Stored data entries
***

-- pv_equiv track=rewrite | github.com/Lgmrszd/RandomGen | randomcalc.py | findhardlp
-- ===== SOURCE A (Python) =====
-- def hardnext(xold,x0,x1,a,b,c,d):
--     return x0, (a*x0+b*xold+c)%d, (a*x1+b*x0+c)%d
--
-- def findhardlp(a,b,c,d,x0,x1):
--     y0=(a*x1+b*x0+c)%d
--     y1=(a*y0+b*x1+c)%d
--     n=0
--     xold,x0,x1=x0,x1,(a*x1+b*x0+c)%d
--     yold,y0,y1=y0,y1,(a*y1+b*y0+c)%d
--     while (x0!=y0) or (x1!=y1):
--         xold,x0,x1=hardnext(xold, x0, x1, a, b, c, d)
--         yold,y0,y1=hardnext(yold, y0, y1, a, b, c, d)
--         yold,y0,y1=hardnext(yold, y0, y1, a, b, c, d)
--         n=n+1
--     n=1
--     sxold,sx0,sx1=hardnext(xold, x0, x1, a, b, c, d)
--     while (sx0!=x0) or (sx1!=x1):
--         sxold,sx0,sx1=hardnext(sxold, sx0, sx1, a, b, c, d)
--         n=n+1
--     return n
-- ===== SOURCE B (Python) =====
-- def findhardlp(a, b, c, d, x0, x1):
--     # Brent's cycle-length algorithm on the pair state (u, v) -> (v, (a*v + b*u + c) % d)
--     power = 1
--     lam = 1
--     tortoise = (x0, x1)
--     hare = (x1, (a * x1 + b * x0 + c) % d)
--     while tortoise != hare:
--         if power == lam:
--             tortoise = hare
--             power *= 2
--             lam = 0
--         hare = (hare[1], (a * hare[1] + b * hare[0] + c) % d)
--         lam += 1
--     return lam
-- ===== Notes on version B (the rewrite author's own statement) =====
-- stated objective: alternative
-- what changed: Cycle-length detection is re-implemented with Brent's algorithm (a fixed tortoise, a hare advanced step by step with a distance counter that teleports the tortoise and doubles the search window) instead of A's Floyd two-speed meeting phase followed by a separate counting walk, using the same pair-state map (u,v) -> (v, (a*v+b*u+c)%d).
import Mathlib
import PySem

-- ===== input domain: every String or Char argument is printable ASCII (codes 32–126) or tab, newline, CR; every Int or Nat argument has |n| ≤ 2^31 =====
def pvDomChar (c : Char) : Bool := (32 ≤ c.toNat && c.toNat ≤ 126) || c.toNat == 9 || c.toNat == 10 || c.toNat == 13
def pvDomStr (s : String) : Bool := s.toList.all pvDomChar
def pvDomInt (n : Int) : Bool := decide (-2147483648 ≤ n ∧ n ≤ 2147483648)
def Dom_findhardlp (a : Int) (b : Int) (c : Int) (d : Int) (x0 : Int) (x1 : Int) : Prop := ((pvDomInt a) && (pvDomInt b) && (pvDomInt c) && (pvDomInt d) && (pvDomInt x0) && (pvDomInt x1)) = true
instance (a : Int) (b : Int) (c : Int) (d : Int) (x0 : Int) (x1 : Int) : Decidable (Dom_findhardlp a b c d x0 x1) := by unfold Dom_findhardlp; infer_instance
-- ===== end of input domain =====

-- B re-implements the cycle-length search with Brent's algorithm (one runner advancing at a
-- time inside doubling windows) instead of A's Floyd meeting phase plus a counting walk;
-- same pair-state map and modulus, so both raise exactly on d = 0 (excluded by Pre_).

-- ===== PORT A =====
def hardnext (xold : Int) (x0 : Int) (x1 : Int) (a : Int) (b : Int) (c : Int) (d : Int) :
    Int × Int × Int :=
  (x0, PySem.Int.mod (a*x0 + b*xold + c) d, PySem.Int.mod (a*x1 + b*x0 + c) d)

-- fuel making the two while-loops total; proved never to run out on Pre_ (see the lemmas)
def pvFuel : Nat := 2^200

-- first while-loop of A (Floyd meeting phase): tortoise one step, hare two steps
def floydLoop (a : Int) (b : Int) (c : Int) (d : Int) :
    Nat → Int × Int × Int → Int × Int × Int → Int → (Int × Int × Int) × Int
  | 0, xt, _, n => (xt, n)
  | fuel+1, xt, yt, n =>
    if xt.2.1 ≠ yt.2.1 ∨ xt.2.2 ≠ yt.2.2 then
      floydLoop a b c d fuel (hardnext xt.1 xt.2.1 xt.2.2 a b c d)
        (hardnext (hardnext yt.1 yt.2.1 yt.2.2 a b c d).1
          (hardnext yt.1 yt.2.1 yt.2.2 a b c d).2.1
          (hardnext yt.1 yt.2.1 yt.2.2 a b c d).2.2 a b c d)
        (n+1)
    else (xt, n)

-- second while-loop of A: walk once around the cycle counting steps
def countLoop (a : Int) (b : Int) (c : Int) (d : Int) :
    Nat → Int × Int → Int × Int × Int → Int → Int
  | 0, _, _, n => n
  | fuel+1, tgt, st, n =>
    if st.2.1 ≠ tgt.1 ∨ st.2.2 ≠ tgt.2 then
      countLoop a b c d fuel tgt (hardnext st.1 st.2.1 st.2.2 a b c d) (n+1)
    else n

def findhardlp (a : Int) (b : Int) (c : Int) (d : Int) (x0 : Int) (x1 : Int) : Int :=
  let y0 := PySem.Int.mod (a*x1 + b*x0 + c) d
  let y1 := PySem.Int.mod (a*y0 + b*x1 + c) d
  let xt : Int × Int × Int := (x0, x1, PySem.Int.mod (a*x1 + b*x0 + c) d)
  let yt : Int × Int × Int := (y0, y1, PySem.Int.mod (a*y1 + b*y0 + c) d)
  let t := (floydLoop a b c d pvFuel xt yt 0).1
  countLoop a b c d pvFuel (t.2.1, t.2.2) (hardnext t.1 t.2.1 t.2.2 a b c d) 1

-- ===== PORT B =====
-- Brent's algorithm: tortoise fixed, hare advances with distance counter lam; when
-- lam reaches the current window size power, teleport the tortoise and double power.
def brentLoop (a : Int) (b : Int) (c : Int) (d : Int) :
    Nat → Int → Int → Int × Int → Int × Int → Int
  | 0, _, lam, _, _ => lam
  | fuel+1, power, lam, tort, hare =>
    if tort ≠ hare then
      if power = lam then
        brentLoop a b c d fuel (power*2) 1 hare
          (hare.2, PySem.Int.mod (a*hare.2 + b*hare.1 + c) d)
      else
        brentLoop a b c d fuel power (lam+1) tort
          (hare.2, PySem.Int.mod (a*hare.2 + b*hare.1 + c) d)
    else lam

def findhardlp_alt (a : Int) (b : Int) (c : Int) (d : Int) (x0 : Int) (x1 : Int) : Int :=
  brentLoop a b c d pvFuel 1 1 (x0, x1) (x1, PySem.Int.mod (a*x1 + b*x0 + c) d)

-- ===== PRECONDITION & SPEC =====
-- Pre_ excludes exactly d = 0, where Python's '%' raises ZeroDivisionError in both programs.
def Pre_findhardlp (a : Int) (b : Int) (c : Int) (d : Int) (x0 : Int) (x1 : Int) : Prop :=
  d ≠ 0
instance (a : Int) (b : Int) (c : Int) (d : Int) (x0 : Int) (x1 : Int) :
    Decidable (Pre_findhardlp a b c d x0 x1) := by unfold Pre_findhardlp; infer_instance

def pvWitness_findhardlp : Int × Int × Int × Int × Int × Int := (1, 1, 1, 5, 0, 1)

def Spec_findhardlp (a : Int) (b : Int) (c : Int) (d : Int) (x0 : Int) (x1 : Int) (out : Int) : Prop := out = findhardlp_alt a b c d x0 x1
instance (a : Int) (b : Int) (c : Int) (d : Int) (x0 : Int) (x1 : Int) (out : Int) : Decidable (Spec_findhardlp a b c d x0 x1 out) := by unfold Spec_findhardlp; infer_instance

-- ===== CLAIM (what is proved, stated in full; the proofs are below) =====
def Claim_equal_findhardlp : Prop := ∀ (a : Int) (b : Int) (c : Int) (d : Int) (x0 : Int) (x1 : Int), Dom_findhardlp a b c d x0 x1 → Pre_findhardlp a b c d x0 x1 → Spec_findhardlp a b c d x0 x1 (findhardlp a b c d x0 x1)

-- ===== LEMMAS AND PROOFS =====

-- the one-step map on the pair state (u, v) ↦ (v, (a*v + b*u + c) % d)
def pvF (a : Int) (b : Int) (c : Int) (d : Int) (p : Int × Int) : Int × Int :=
  (p.2, PySem.Int.mod (a*p.2 + b*p.1 + c) d)

-- A's loop state: the triple (u, v, w) kept by A is (p.1, pvF p) for the pair p it lags behind
def pvTrip (a : Int) (b : Int) (c : Int) (d : Int) (p : Int × Int) : Int × Int × Int :=
  (p.1, pvF a b c d p)

-- the orbit of the start pair
def pvS (a : Int) (b : Int) (c : Int) (d : Int) (x0 : Int) (x1 : Int) (k : Nat) : Int × Int :=
  (pvF a b c d)^[k] (x0, x1)

theorem pvS_succ (a b c d x0 x1 : Int) (k : Nat) :
    pvS a b c d x0 x1 (k+1) = pvF a b c d (pvS a b c d x0 x1 k) :=
  Function.iterate_succ_apply' _ _ _

theorem pvS_shift (a b c d x0 x1 : Int) (m k : Nat) (h : k ≤ m) :
    pvS a b c d x0 x1 m = (pvF a b c d)^[m - k] (pvS a b c d x0 x1 k) := by
  unfold pvS
  rw [← Function.iterate_add_apply]
  congr 1
  omega

theorem hardnext_trip (a b c d : Int) (p : Int × Int) :
    hardnext (pvTrip a b c d p).1 (pvTrip a b c d p).2.1 (pvTrip a b c d p).2.2 a b c d
      = pvTrip a b c d (pvF a b c d p) := rfl

theorem trip_snd (a b c d : Int) (p : Int × Int) :
    (pvTrip a b c d p).2 = pvF a b c d p := rfl

-- two periodic points on the same orbit have the same minimal period
theorem mp_orbit_le (a b c d x0 x1 : Int) (i j : Nat) (hij : i ≤ j)
    (hi : pvS a b c d x0 x1 i ∈ Function.periodicPts (pvF a b c d)) :
    Function.minimalPeriod (pvF a b c d) (pvS a b c d x0 x1 j)
      = Function.minimalPeriod (pvF a b c d) (pvS a b c d x0 x1 i) := by
  rw [pvS_shift a b c d x0 x1 j i hij]
  exact Function.minimalPeriod_apply_iterate hi _

theorem mp_orbit (a b c d x0 x1 : Int) (i j : Nat)
    (hi : pvS a b c d x0 x1 i ∈ Function.periodicPts (pvF a b c d))
    (hj : pvS a b c d x0 x1 j ∈ Function.periodicPts (pvF a b c d)) :
    Function.minimalPeriod (pvF a b c d) (pvS a b c d x0 x1 i)
      = Function.minimalPeriod (pvF a b c d) (pvS a b c d x0 x1 j) := by
  rcases le_total i j with h | h
  · exact (mp_orbit_le a b c d x0 x1 i j h hi).symm
  · exact mp_orbit_le a b c d x0 x1 j i h hj

-- Floyd meeting phase: from (tortoise, hare) = (T n, T (2n+2)) the loop exits at some
-- triple T m with S (m+1) = S (2m+3), provided a meeting exists within fuel.
theorem floyd_ok (a b c d x0 x1 : Int) : ∀ (fuel n : Nat) (nn : Int),
    (∃ e : Nat, n ≤ e ∧ e ≤ n + fuel ∧
      pvS a b c d x0 x1 (e+1) = pvS a b c d x0 x1 (2*e+3)) →
    ∃ m : Nat,
      (floydLoop a b c d fuel (pvTrip a b c d (pvS a b c d x0 x1 n))
          (pvTrip a b c d (pvS a b c d x0 x1 (2*n+2))) nn).1
        = pvTrip a b c d (pvS a b c d x0 x1 m) ∧
      pvS a b c d x0 x1 (m+1) = pvS a b c d x0 x1 (2*m+3) := by
  intro fuel
  induction fuel with
  | zero =>
    intro n nn hex
    obtain ⟨e, h1, h2, h3⟩ := hex
    have he : e = n := by omega
    subst he
    exact ⟨e, rfl, h3⟩
  | succ fuel ih =>
    intro n nn hex
    have hx2 : (pvTrip a b c d (pvS a b c d x0 x1 n)).2 = pvS a b c d x0 x1 (n+1) := by
      rw [trip_snd, ← pvS_succ]
    have hy2 : (pvTrip a b c d (pvS a b c d x0 x1 (2*n+2))).2 = pvS a b c d x0 x1 (2*n+3) := by
      rw [trip_snd, ← pvS_succ]
    by_cases hmeet : pvS a b c d x0 x1 (n+1) = pvS a b c d x0 x1 (2*n+3)
    · refine ⟨n, ?_, hmeet⟩
      show (floydLoop a b c d (fuel+1) _ _ nn).1 = _
      rw [floydLoop, if_neg]
      push_neg
      constructor
      · rw [show (pvTrip a b c d (pvS a b c d x0 x1 n)).2.1
              = (pvS a b c d x0 x1 (n+1)).1 by rw [← hx2],
            show (pvTrip a b c d (pvS a b c d x0 x1 (2*n+2))).2.1
              = (pvS a b c d x0 x1 (2*n+3)).1 by rw [← hy2], hmeet]
      · rw [show (pvTrip a b c d (pvS a b c d x0 x1 n)).2.2
              = (pvS a b c d x0 x1 (n+1)).2 by rw [← hx2],
            show (pvTrip a b c d (pvS a b c d x0 x1 (2*n+2))).2.2
              = (pvS a b c d x0 x1 (2*n+3)).2 by rw [← hy2], hmeet]
    · have hcond : (pvTrip a b c d (pvS a b c d x0 x1 n)).2.1
            ≠ (pvTrip a b c d (pvS a b c d x0 x1 (2*n+2))).2.1 ∨
          (pvTrip a b c d (pvS a b c d x0 x1 n)).2.2
            ≠ (pvTrip a b c d (pvS a b c d x0 x1 (2*n+2))).2.2 := by
        by_contra hc
        push_neg at hc
        apply hmeet
        have := Prod.ext hc.1 hc.2
        rw [hx2, hy2] at this
        exact this
      rw [floydLoop, if_pos hcond]
      have hstep1 : hardnext (pvTrip a b c d (pvS a b c d x0 x1 n)).1
          (pvTrip a b c d (pvS a b c d x0 x1 n)).2.1
          (pvTrip a b c d (pvS a b c d x0 x1 n)).2.2 a b c d
          = pvTrip a b c d (pvS a b c d x0 x1 (n+1)) := by
        rw [hardnext_trip, ← pvS_succ]
      have hstep2 : hardnext
          (hardnext (pvTrip a b c d (pvS a b c d x0 x1 (2*n+2))).1
            (pvTrip a b c d (pvS a b c d x0 x1 (2*n+2))).2.1
            (pvTrip a b c d (pvS a b c d x0 x1 (2*n+2))).2.2 a b c d).1
          (hardnext (pvTrip a b c d (pvS a b c d x0 x1 (2*n+2))).1
            (pvTrip a b c d (pvS a b c d x0 x1 (2*n+2))).2.1
            (pvTrip a b c d (pvS a b c d x0 x1 (2*n+2))).2.2 a b c d).2.1
          (hardnext (pvTrip a b c d (pvS a b c d x0 x1 (2*n+2))).1
            (pvTrip a b c d (pvS a b c d x0 x1 (2*n+2))).2.1
            (pvTrip a b c d (pvS a b c d x0 x1 (2*n+2))).2.2 a b c d).2.2 a b c d
          = pvTrip a b c d (pvS a b c d x0 x1 (2*(n+1)+2)) := by
        rw [hardnext_trip, hardnext_trip, ← pvS_succ, ← pvS_succ,
          show 2*n+2+1+1 = 2*(n+1)+2 by omega]
      rw [hstep1, hstep2]
      apply ih (n+1)
      obtain ⟨e, h1, h2, h3⟩ := hex
      have hne : e ≠ n := by
        intro h
        subst h
        exact hmeet h3
      exact ⟨e, by omega, by omega, h3⟩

***

HOW TO COMPLETE THIS TASK -> Give back exactly the lines above starting at the line where "sx1, a, b, c, d)" appears and ending at the line where "import PySem" appears, both included, with no other lines.

TASK SOLUTION ->
--         sxold,sx0,sx1=hardnext(sxold, sx0, sx1, a, b, c, d)
--         n=n+1
--     return n
-- ===== SOURCE B (Python) =====
-- def findhardlp(a, b, c, d, x0, x1):
--     # Brent's cycle-length algorithm on the pair state (u, v) -> (v, (a*v + b*u + c) % d)
--     power = 1
--     lam = 1
--     tortoise = (x0, x1)
--     hare = (x1, (a * x1 + b * x0 + c) % d)
--     while tortoise != hare:
--         if power == lam:
--             tortoise = hare
--             power *= 2
--             lam = 0
--         hare = (hare[1], (a * hare[1] + b * hare[0] + c) % d)
--         lam += 1
--     return lam
-- ===== Notes on version B (the rewrite author's own statement) =====
-- stated objective: alternative
-- what changed: Cycle-length detection is re-implemented with Brent's algorithm (a fixed tortoise, a hare advanced step by step with a distance counter that teleports the tortoise and doubles the search window) instead of A's Floyd two-speed meeting phase followed by a separate counting walk, using the same pair-state map (u,v) -> (v, (a*v+b*u+c)%d).
import Mathlib
import PySem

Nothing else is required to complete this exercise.